Soo-Ja knew her father was right. Marriage was serious business. The choice of a husband was the only time a woman could exert her will. Choose wisely and have a chance at a decent life. Choose wrong and
have endless time to regret it. Her husband would dictate the rest of her life—her social class, her daily routines, her very happiness. And yet, knowing her father might be right only made her dig her heels further into the ground.

“Well, at least this is one decision that I
can
make, and I don’t depend on your approval for it.”
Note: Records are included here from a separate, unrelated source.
-- pv_equiv track=rewrite | github.com/adhithyan15/coding-adventures | code/packages/python/cas-factor/src/cas_factor/kronecker.py | _eval_points
-- ===== SOURCE A (Python) =====
-- def _eval_points(n: int) -> list[int]:
--     """Return *n* evaluation points: 0, 1, −1, 2, −2, … in that order."""
--     pts: list[int] = []
--     i = 0
--     while len(pts) < n:
--         if i == 0:
--             pts.append(0)
--         else:
--             pts.append(i)
--             if len(pts) < n:
--                 pts.append(-i)
--         i += 1
--     return pts[:n]
-- ===== SOURCE B (Python) =====
-- def _eval_points(n: int) -> list[int]:
--     """Return *n* evaluation points: 0, 1, -1, 2, -2, ... in that order."""
--     return [(-(k // 2) if k % 2 == 0 else (k + 1) // 2) for k in range(n)]
-- ===== Notes on version B (the rewrite author's own statement) =====
-- stated objective: simpler
-- what changed: Replaced the while loop with its i counter, len-guarded double append and final slice by a single comprehension computing each point directly from its index k via a closed form (-(k//2) for even k, (k+1)//2 for odd k).
import Mathlib
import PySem

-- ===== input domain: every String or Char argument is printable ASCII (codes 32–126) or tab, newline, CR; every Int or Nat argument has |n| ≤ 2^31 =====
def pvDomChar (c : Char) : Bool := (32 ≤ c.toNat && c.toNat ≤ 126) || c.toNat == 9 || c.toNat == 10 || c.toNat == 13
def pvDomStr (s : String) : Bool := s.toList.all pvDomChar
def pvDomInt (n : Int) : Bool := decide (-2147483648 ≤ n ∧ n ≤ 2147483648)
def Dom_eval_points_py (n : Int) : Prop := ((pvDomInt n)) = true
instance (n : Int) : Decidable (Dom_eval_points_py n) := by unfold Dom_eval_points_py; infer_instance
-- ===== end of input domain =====

-- B replaces A's while loop (counter i, len-guarded double append, final slice) by a
-- closed form per output index; objective: simpler. Same O(n) cost.

-- ===== PORT A =====
-- the while loop: state (pts, i); body: append i (and 0 for i = 0), then -i if still short
def evalPointsLoop (n : Int) (pts : List Int) (i : Int) : List Int :=
  if h : (pts.length : Int) < n then
    if i = 0 then
      evalPointsLoop n (pts ++ [(0 : Int)]) (i + 1)
    else
      if h2 : (((pts ++ [i]).length : Int)) < n then
        evalPointsLoop n ((pts ++ [i]) ++ [-i]) (i + 1)
      else
        evalPointsLoop n (pts ++ [i]) (i + 1)
  else pts
termination_by (n - pts.length).toNat
decreasing_by
  all_goals simp only [List.length_append, List.length_cons, List.length_nil]
  all_goals omega

def eval_points_py (n : Int) : List Int :=
  PySem.List.slice (evalPointsLoop n [] 0) none (some n)       -- pts[:n]

-- ===== PORT B =====
def eval_points_py_alt (n : Int) : List Int :=
  (PySem.List.pyRange 0 n 1).map
    (fun k => if PySem.Int.mod k 2 = 0 then -(PySem.Int.floordiv k 2)
              else PySem.Int.floordiv (k + 1) 2)

-- ===== PRECONDITION & SPEC =====
def Spec_eval_points_py (n : Int) (out : List Int) : Prop := out = eval_points_py_alt n
instance (n : Int) (out : List Int) : Decidable (Spec_eval_points_py n out) := by unfold Spec_eval_points_py; infer_instance

-- ===== CLAIM (what is proved, stated in full; the proofs are below) =====
def Claim_equal_eval_points_py : Prop := ∀ (n : Int), Dom_eval_points_py n → Spec_eval_points_py n (eval_points_py n)

-- ===== LEMMAS AND PROOFS =====

-- abbreviation for B's per-index closed form (proof-side only)
def evalPointsG (k : Int) : Int :=
  if PySem.Int.mod k 2 = 0 then -(PySem.Int.floordiv k 2) else PySem.Int.floordiv (k + 1) 2

theorem evalPointsG_odd (i : Int) : evalPointsG (2 * i - 1) = i := by
  unfold evalPointsG
  rw [PySem.Int.mod_eq_emod_of_pos (by omega)]
  rw [(by omega : (2 * i - 1) % 2 = 1), if_neg (by omega : (1 : Int) ≠ 0)]
  rw [PySem.Int.floordiv_eq_ediv_of_pos (by omega)]
  omega

theorem evalPointsG_even (i : Int) : evalPointsG (2 * i) = -i := by
  unfold evalPointsG
  rw [PySem.Int.mod_eq_emod_of_pos (by omega)]
  rw [(by omega : (2 * i) % 2 = 0), if_pos rfl]
  rw [PySem.Int.floordiv_eq_ediv_of_pos (by omega)]
  omega

theorem evalPointsLoop_done (n : Int) (pts : List Int) (i : Int)
    (h : ¬ (pts.length : Int) < n) : evalPointsLoop n pts i = pts := by
  rw [evalPointsLoop, dif_neg h]

-- loop invariant: entering iteration i ≥ 1 with len(pts) = 2i-1, the loop appends
-- exactly g(2i-1), g(2i), … until n points exist
theorem evalPointsLoop_inv (n : Int) (i : Int) (pts : List Int)
    (hi : 1 ≤ i) (hlen : (pts.length : Int) = 2 * i - 1) :
    evalPointsLoop n pts i = pts ++ (PySem.List.pyRange (2 * i - 1) n 1).map evalPointsG := by
  by_cases h : (pts.length : Int) < n
  · rw [evalPointsLoop, dif_pos h, if_neg (by omega : ¬ i = 0)]
    by_cases h2 : (((pts ++ [i]).length : Int)) < n
    · rw [dif_pos h2]
      have hlen2 : (((pts ++ [i]) ++ [-i]).length : Int) = 2 * (i + 1) - 1 := by
        simp only [List.length_append, List.length_cons, List.length_nil]; push_cast; omega
      rw [evalPointsLoop_inv n (i + 1) _ (by omega) hlen2]
      have h2' : (2 * i : Int) < n := by
        simp only [List.length_append, List.length_cons, List.length_nil] at h2
        push_cast at h2; omega
      have e1 : PySem.List.pyRange (2 * i - 1) n 1
          = (2 * i - 1) :: (2 * i) :: PySem.List.pyRange (2 * i + 1) n 1 := by
        rw [PySem.List.pyRange_one_cons (by omega)]
        rw [(by ring : (2 * i - 1 + 1 : Int) = 2 * i)]
        rw [PySem.List.pyRange_one_cons h2']
      have e3 : (2 * (i + 1) - 1 : Int) = 2 * i + 1 := by ring
      rw [e1, e3, List.map_cons, List.map_cons, evalPointsG_odd, evalPointsG_even]
      simp
    · rw [dif_neg h2]
      rw [evalPointsLoop_done n _ _ h2]
      have hn : n = 2 * i := by
        simp only [List.length_append, List.length_cons, List.length_nil] at h2
        push_cast at h2; omega
      have e1 : PySem.List.pyRange (2 * i - 1) n 1 = [2 * i - 1] := by
        rw [hn, PySem.List.pyRange_one_cons (by omega),
            PySem.List.pyRange_one_eq_nil (by omega)]
      rw [e1, List.map_cons, List.map_nil, evalPointsG_odd]
  · rw [evalPointsLoop_done n pts i h]
    rw [PySem.List.pyRange_one_eq_nil (by omega)]
    simp
termination_by (n - (2 * i - 1)).toNat
decreasing_by omega

theorem evalPointsG_zero : evalPointsG 0 = 0 := by decide

theorem evalPointsLoop_closed (n : Int) :
    evalPointsLoop n [] 0 = (PySem.List.pyRange 0 n 1).map evalPointsG := by
  rw [evalPointsLoop]
  by_cases h : (0 : Int) < n
  · rw [dif_pos (by simpa using h), if_pos rfl]
    simp only [List.nil_append, zero_add]
    rw [evalPointsLoop_inv n 1 [(0 : Int)] le_rfl (by simp)]
    rw [PySem.List.pyRange_one_cons h, List.map_cons, evalPointsG_zero]
    norm_num
  · rw [dif_neg (by simpa using h), PySem.List.pyRange_one_eq_nil (by omega)]
    simp

-- ===== VERDICT (by name: the statement is the Claim_ definition above) =====
theorem eval_points_py_spec : Claim_equal_eval_points_py := by
  intro n _
  show eval_points_py n = eval_points_py_alt n
  have halt : eval_points_py_alt n = (PySem.List.pyRange 0 n 1).map evalPointsG := rfl
  unfold eval_points_py
  rw [evalPointsLoop_closed, ← halt]
  by_cases h : (0 : Int) ≤ n
  · rw [PySem.List.slice_to _ h, List.take_of_length_le
      (by rw [halt]; simp [PySem.List.length_pyRange_one])]
  · rw [halt, PySem.List.pyRange_one_eq_nil (by omega)]
    simp [PySem.List.slice]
Soo-Ja saw by the stricken look on her father’s face how much her words had hurt him—he seemed to age five years in five seconds. What is the statute of limitations on resenting those we love? she wondered. Could past wrongs be wielded so easily, pulled out of a back pocket, like a silver knife, and used to tear, rip, slice through an argument?

“Is that why you want to marry him? To
punish
me? For Seoul?”

“Of course not,” she said, a little too quickly. Soo-Ja’s father looked at her askew, squinting his eyes. She wondered if he suspected her plans to move there after her wedding. For what felt like a long while, Soo-Ja’s father did not speak, as if trying to guess at Soo-Ja’s reasons. The prisoner is always thinking about escape, but she wondered what the jailer always thought about. Suddenly, Soo-Ja’s father seemed to feel the cold and shivered once or twice. They looked at each other awkwardly.

“It’s raining,” her father said, as if he’d only just noticed it. “Go to your room.”

Soo-Ja nodded, terrified to think that she’d won the fight. She turned away from him and walked a few steps until she found herself outside her room. She stood still for a moment, fighting the temptation to run back to her father.

Soo-Ja finally took her shoes off and crossed over the elevated step. Once inside her room, she turned on her lamp and sat on the warm floor, taking the time to catch her breath. Leaning against a corner, she let her long arms and legs droop, weak and disorderly, like broken matchsticks. Soo-Ja felt the tears forming in her eyes. After a while, she could no longer hold her feelings back, and she began to cry. Soo-Ja felt her body shiver with emotion, and quick, guttural noises began to slip out of her lips. Why is it, she wondered, that an enemy or a stranger would leave no mark, but her father—her adored father—could wound her so deeply?
She’d never cry out of pain alone, but pain and love together—especially the love—could inspire her to sob to the point of gasping for air.